Search engines may lead directly to a PDF and people may save the PDF to their computer. The PDF should ideally have enough information in it that people can properly cite the content and can find where they got it. This could mean adding a new cover page, like JSTOR (especially since older articles often didn’t include the citation in a header or footer). This could also be done by adding author, title, rights, and URL to the properties.Another nice feature is to adjust the PDF pagination so that you can type in the actual page number and go to that page of a scan. This isn’t hard to do, but can make a long article much easier to use.

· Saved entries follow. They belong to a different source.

-- pv_equiv track=rewrite | github.com/d14405021-coder/2026-python | weeks/week-05/solutions/1114405021/question_10057.py | solve_midsummer_dream
-- ===== SOURCE A (Python) =====
-- def solve_midsummer_dream(numbers):
--     """
--     計算並回傳題目的三個要求數字
--     :param numbers: 整數陣列
--     :return: (最小的A, 陣列中符合條件的數字個數, 可能的A的總數)
--     """
--     n = len(numbers)
--     if n == 0:
--         return None
--
--     # 步驟 1：先將陣列由小到大排序
--     numbers.sort()
--
--     # 步驟 2：找中位數
--     if n % 2 == 1:
--         # 奇數長度，中位數只有一個
--         mid_index = n // 2
--         mid1 = numbers[mid_index]
--         mid2 = numbers[mid_index]
--     else:
--         # 偶數長度，中位數有兩個
--         # 因為索引從 0 開始，所以左邊的中位數是 (n//2)-1，右邊是 n//2
--         mid_index1 = (n // 2) - 1
--         mid_index2 = n // 2
--         mid1 = numbers[mid_index1]
--         mid2 = numbers[mid_index2]
--
--     # 第一個答案：最小的 A，就是左邊的中位數 mid1
--     ans_min_a = mid1
--
--     # 第二個答案：陣列中，有多少個數字的值剛好落在 [mid1, mid2] 的範圍內
--     # 這些數字就是原始輸入中能當作「能產生最小值的 A 們」的數字
--     ans_count = sum(1 for x in numbers if mid1 <= x <= mid2)
--
--     # 第三個答案：有多少種不同的整數 A 可以產生最小值
--     # 也就是區間 [mid1, mid2] 包含幾個整數
--     ans_possibilities = mid2 - mid1 + 1
--
--     return (ans_min_a, ans_count, ans_possibilities)
-- ===== SOURCE B (Python) =====
-- def solve_midsummer_dream(numbers):
--     """B: quickselect (3-way partition, middle pivot) for the two median elements
--     instead of a full sort, then one linear count.
--     Note: A sorts `numbers` in place; B does not mutate it (return value identical)."""
--     n = len(numbers)
--     if n == 0:
--         return None
--     mid2 = _quickselect(numbers, n // 2)
--     if n % 2 == 1:
--         mid1 = mid2
--     else:
--         mid1 = _quickselect(numbers, n // 2 - 1)
--     count = sum(mid1 <= x <= mid2 for x in numbers)
--     return (mid1, count, mid2 - mid1 + 1)
--
--
-- def _quickselect(xs, k):
--     # value at index k of sorted(xs); iterative 3-way partition quickselect
--     while True:
--         p = xs[len(xs) // 2]
--         lt = [x for x in xs if x < p]
--         eqn = sum(x == p for x in xs)
--         if k < len(lt):
--             xs = lt
--         elif k < len(lt) + eqn:
--             return p
--         else:
--             k -= len(lt) + eqn
--             xs = [x for x in xs if x > p]
-- ===== Notes on version B (the rewrite author's own statement) =====
-- stated objective: alternative
-- what changed: B finds the two median elements by iterative 3-way-partition quickselect (expected-linear selection) and counts values in [mid1,mid2] in one linear pass over the unsorted input, instead of A's full sort; B also does not mutate the input list (A sorts it in place; the return value is identical).
import Mathlib
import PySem

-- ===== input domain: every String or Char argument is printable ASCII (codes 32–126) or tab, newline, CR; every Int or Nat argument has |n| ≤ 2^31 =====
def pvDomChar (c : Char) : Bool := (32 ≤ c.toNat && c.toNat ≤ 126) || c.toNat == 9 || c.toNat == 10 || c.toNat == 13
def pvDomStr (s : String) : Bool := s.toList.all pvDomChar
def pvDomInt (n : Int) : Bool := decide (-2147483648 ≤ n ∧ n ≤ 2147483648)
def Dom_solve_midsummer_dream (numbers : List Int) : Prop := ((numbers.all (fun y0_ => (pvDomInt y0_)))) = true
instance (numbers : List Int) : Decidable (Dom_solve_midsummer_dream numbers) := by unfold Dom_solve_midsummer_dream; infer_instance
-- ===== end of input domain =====

-- B finds the median element(s) by 3-way-partition quickselect instead of A's full
-- sort, plus one linear count over the unsorted input; A sorts `numbers` in place,
-- B does not mutate it — the equivalence proved here is about the return value only.


-- ===== PORT A =====
-- Literal port of A: sort, read the one/two middle elements, count members of
-- [mid1, mid2] by a 0/1 generator sum over the (now sorted) list, span = mid2-mid1+1.
def solve_midsummer_dream (numbers : List Int) : Option (List Int) :=
  let n : Int := (numbers.length : Int)
  if n = 0 then none
  else
    let s := PySem.List.sorted numbers (fun x => x) false
    let mids :=
      if PySem.Int.mod n 2 = 1 then
        (PySem.List.pyGetD s (PySem.Int.floordiv n 2) 0,
         PySem.List.pyGetD s (PySem.Int.floordiv n 2) 0)
      else
        (PySem.List.pyGetD s (PySem.Int.floordiv n 2 - 1) 0,
         PySem.List.pyGetD s (PySem.Int.floordiv n 2) 0)
    let ansCount : Int := (s.map (fun x => if mids.1 ≤ x ∧ x ≤ mids.2 then (1 : Int) else 0)).sum
    some [mids.1, ansCount, mids.2 - mids.1 + 1]

-- ===== PORT B =====
-- Source B's `_quickselect`: value at index k of sorted(xs) by 3-way partition around the
-- middle element (the Python while-loop is this tail recursion).
def pvQuickselect (xs : List Int) (k : Nat) : Int :=
  if h : xs.length = 0 then 0
  else
    let p := xs.getD (xs.length / 2) 0
    let lt := xs.filter (fun x => x < p)
    let eqn := xs.countP (fun x => x == p)
    if k < lt.length then pvQuickselect lt k
    else if k < lt.length + eqn then p
    else pvQuickselect (xs.filter (fun x => p < x)) (k - (lt.length + eqn))
termination_by xs.length
decreasing_by
  all_goals
  · have hlt : xs.length / 2 < xs.length := Nat.div_lt_self (Nat.pos_of_ne_zero h) one_lt_two
    have hp : xs.getD (xs.length / 2) 0 ∈ xs := by
      rw [List.getD_eq_getElem xs 0 hlt]; exact xs.getElem_mem hlt
    simp only [List.length_unattach]
    apply lt_of_lt_of_le _ (List.length_attach (l := xs)).le
    exact List.length_filter_lt_length_iff_exists.mpr ⟨⟨_, hp⟩, List.mem_attach _ _, by simp⟩

def solve_midsummer_dream_alt (numbers : List Int) : Option (List Int) :=
  let n := numbers.length
  if n = 0 then none
  else
    let mid2 := pvQuickselect numbers (n / 2)
    let mid1 := if n % 2 = 1 then mid2 else pvQuickselect numbers (n / 2 - 1)
    let count : Int := (numbers.countP (fun x => decide (mid1 ≤ x ∧ x ≤ mid2)) : Int)
    some [mid1, count, mid2 - mid1 + 1]

-- ===== PRECONDITION & SPEC =====
def Spec_solve_midsummer_dream (numbers : List Int) (out : Option (List Int)) : Prop := out = solve_midsummer_dream_alt numbers
instance (numbers : List Int) (out : Option (List Int)) : Decidable (Spec_solve_midsummer_dream numbers out) := by unfold Spec_solve_midsummer_dream; infer_instance

-- ===== CLAIM (what is proved, stated in full; the proofs are below) =====
def Claim_equal_solve_midsummer_dream : Prop := ∀ (numbers : List Int), Dom_solve_midsummer_dream numbers → Spec_solve_midsummer_dream numbers (solve_midsummer_dream numbers)

-- ===== LEMMAS AND PROOFS =====

-- count of a in a filtered list, as an if
lemma pvCountFilter (l : List Int) (q : Int → Bool) (a : Int) :
    List.count a (l.filter q) = if q a then List.count a l else 0 := by
  by_cases h : q a = true
  · rw [List.count_filter h]; simp [h]
  · simp only [h, if_false]
    exact List.count_eq_zero.mpr (fun hm => h (List.of_mem_filter hm))

-- the 3-way partition of xs around p is a permutation of xs
lemma pvPartPerm (xs : List Int) (p : Int) :
    (xs.filter (fun x => x < p) ++ (xs.filter (fun x => x == p) ++ xs.filter (fun x => p < x))).Perm xs := by
  rw [List.perm_iff_count]
  intro a
  simp only [List.count_append, pvCountFilter]
  split_ifs <;> simp_all <;> omega

-- sorted(xs) decomposes as sorted(<p) ++ (==p) ++ sorted(>p)
lemma pvSortedPart (xs : List Int) (p : Int) :
    PySem.List.sorted xs (fun x => x) false =
      PySem.List.sorted (xs.filter (fun x => x < p)) (fun x => x) false ++
      (xs.filter (fun x => x == p) ++
       PySem.List.sorted (xs.filter (fun x => p < x)) (fun x => x) false) := by
  apply PySem.List.sorted_id_eq_of_perm_of_pairwise
  · exact ((PySem.List.sorted_perm _ _ _).append
      ((List.Perm.refl _).append (PySem.List.sorted_perm _ _ _))).trans (pvPartPerm xs p)
  · rw [List.pairwise_append]
    refine ⟨PySem.List.sorted_pairwise _ _, ?_, ?_⟩
    · rw [List.pairwise_append]
      refine ⟨List.pairwise_of_forall_mem_list ?_, PySem.List.sorted_pairwise _ _, ?_⟩
      · intro a ha b hb
        simp [List.mem_filter] at ha hb; omega
      · intro a ha b hb
        rw [PySem.List.mem_sorted] at hb
        simp [List.mem_filter] at ha hb; omega
    · intro a ha b hb
      rw [PySem.List.mem_sorted] at ha
      simp [List.mem_filter] at ha
      rcases List.mem_append.mp hb with hb | hb
      · simp [List.mem_filter] at hb; omega
      · rw [PySem.List.mem_sorted] at hb
        simp [List.mem_filter] at hb; omega

-- quickselect computes the k-th element of the sorted list
lemma pvQuickselect_correct (xs0 : List Int) (k0 : Nat) (hk0 : k0 < xs0.length) :
    pvQuickselect xs0 k0 = (PySem.List.sorted xs0 (fun x => x) false).getD k0 0 := by
  suffices H : ∀ n (xs : List Int) (k : Nat), xs.length = n → k < xs.length →
      pvQuickselect xs k = (PySem.List.sorted xs (fun x => x) false).getD k 0 by
    exact H xs0.length xs0 k0 rfl hk0
  intro n
  induction n using Nat.strong_induction_on with
  | _ n ih =>
    intro xs k hlen hk
    have hne : ¬ xs.length = 0 := by omega
    have hdiv : xs.length / 2 < xs.length := Nat.div_lt_self (Nat.pos_of_ne_zero hne) one_lt_two
    rw [pvQuickselect, dif_neg hne]
    dsimp only
    set p := xs.getD (xs.length / 2) 0 with hpdef
    have hpmem : p ∈ xs := by
      rw [hpdef, List.getD_eq_getElem xs 0 hdiv]; exact xs.getElem_mem hdiv
    set ltl := xs.filter (fun x => x < p) with hltdef
    set eql := xs.filter (fun x => x == p) with heqdef
    set gtl := xs.filter (fun x => p < x) with hgtdef
    have heqn : xs.countP (fun x => x == p) = eql.length := by
      rw [heqdef, List.countP_eq_length_filter]
    have hlensum : ltl.length + (eql.length + gtl.length) = xs.length := by
      have := (pvPartPerm xs p).length_eq
      simpa using this
    have hltlt : ltl.length < xs.length := by
      rw [hltdef]
      exact List.length_filter_lt_length_iff_exists.mpr ⟨p, hpmem, by simp⟩
    have hgtlt : gtl.length < xs.length := by
      rw [hgtdef]
      exact List.length_filter_lt_length_iff_exists.mpr ⟨p, hpmem, by simp⟩
    rw [pvSortedPart xs p, ← hltdef, ← heqdef, ← hgtdef]
    by_cases h1 : k < ltl.length
    · rw [if_pos h1,
        List.getD_append _ _ _ _ (by rw [PySem.List.length_sorted]; exact h1)]
      exact ih ltl.length (by omega) ltl k rfl h1
    · rw [if_neg h1, heqn,
        List.getD_append_right _ _ _ _ (by rw [PySem.List.length_sorted]; omega),
        PySem.List.length_sorted]
      by_cases h2 : k < ltl.length + eql.length
      · rw [if_pos h2, List.getD_append _ _ _ _ (by omega)]
        have hklt : k - ltl.length < eql.length := by omega
        rw [List.getD_eq_getElem _ 0 hklt]
        have hmem : eql[k - ltl.length] ∈ eql := List.getElem_mem hklt
        have hall : ∀ a ∈ eql, a = p := by
          intro a ha; rw [heqdef] at ha
          exact eq_of_beq (List.of_mem_filter (p := fun x => x == p) ha)
        exact (hall _ hmem).symm
      · rw [if_neg h2, List.getD_append_right _ _ _ _ (by omega),
          show k - ltl.length - eql.length = k - (ltl.length + eql.length) from by omega]
        exact ih gtl.length (by omega) gtl _ rfl (by omega)

-- ===== VERDICT (by name: the statement is the Claim_ definition above) =====
theorem solve_midsummer_dream_spec : Claim_equal_solve_midsummer_dream := by
  intro numbers _dom
  unfold Spec_solve_midsummer_dream solve_midsummer_dream solve_midsummer_dream_alt
  by_cases h0 : numbers.length = 0
  · simp [h0]
  · have hpos : 0 < numbers.length := Nat.pos_of_ne_zero h0
    have hc : ¬ ((numbers.length : Int) = 0) := by exact_mod_cast h0
    rw [if_neg hc, if_neg h0]
    dsimp only
    set L := numbers.length with hL
    set s := PySem.List.sorted numbers (fun x => x) false with hs
    have hmod : PySem.Int.mod (L : Int) 2 = ((L % 2 : Nat) : Int) := by
      exact_mod_cast PySem.Int.mod_natCast L 2
    have hfd : PySem.Int.floordiv (L : Int) 2 = ((L / 2 : Nat) : Int) := by
      exact_mod_cast PySem.Int.floordiv_natCast L 2
    have hq2 : L / 2 < L := Nat.div_lt_self hpos one_lt_two
    have hm2 : PySem.List.pyGetD s ((L / 2 : Nat) : Int) 0 = pvQuickselect numbers (L / 2) := by
      rw [PySem.List.pyGetD_natCast]
      exact (pvQuickselect_correct numbers (L / 2) hq2).symm
    have hcount : ∀ m1 m2 : Int,
        (s.map (fun x => if m1 ≤ x ∧ x ≤ m2 then (1 : Int) else 0)).sum =
        ((numbers.countP (fun x => decide (m1 ≤ x ∧ x ≤ m2)) : Nat) : Int) := by
      intro m1 m2
      have h1 := PySem.List.sum_map_ite_one_zero (fun x => decide (m1 ≤ x ∧ x ≤ m2)) s
      have h2 := (PySem.List.sorted_perm numbers (fun x => x) false).countP_eq
        (fun x => decide (m1 ≤ x ∧ x ≤ m2))
      rw [hs, h2] at h1
      simpa using h1
    rw [hmod, hfd]
    by_cases hpar : L % 2 = 1
    · rw [if_pos (by exact_mod_cast hpar), if_pos hpar]
      simp only [hm2, hcount]
    · rw [if_neg (by exact_mod_cast hpar), if_neg hpar]
      have h1le : 1 ≤ L / 2 := by omega
      have hm1 : PySem.List.pyGetD s (((L / 2 : Nat) : Int) - 1) 0 = pvQuickselect numbers (L / 2 - 1) := by
        rw [show ((L / 2 : Nat) : Int) - 1 = ((L / 2 - 1 : Nat) : Int) from by omega,
          PySem.List.pyGetD_natCast]
        exact (pvQuickselect_correct numbers (L / 2 - 1) (by omega)).symm
      simp only [hm1, hm2, hcount]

One other thing to remember – you can request an ISSN for an old title. You may want to request one for the electronic version once it is on line, if you have a journal site. You may also want to get the title into link resolver knowledgebase. Hopefully it is standard practice locally to notify cataloging when a title is online so that it can be cataloged.
If the title has changed, the digitization staff may not really know how to deal with this. Make sure the change is clear on the site.
Pay attention to your local efforts to make sure your serials are as accessible and useable as possible. There are lots of opportunities, from metadata to advice about making sure the digitized titles are in the e-journal flow. But even if you are in the department, serials still may not be represented as you would like.Digitization of back volumes seems like a series of compromises. We want it done well so that it doesn’t need to done again, but we have limited resources and we are not charging for the content, so. We try to make the best decisions we can based on how we think people will use the content and what we can afford to do. We have been striving for good enough, but as expectation rise, I’m not sure I always know what good enough is any longer. Remember: make sure your content is where the users are and keep your data standard and open.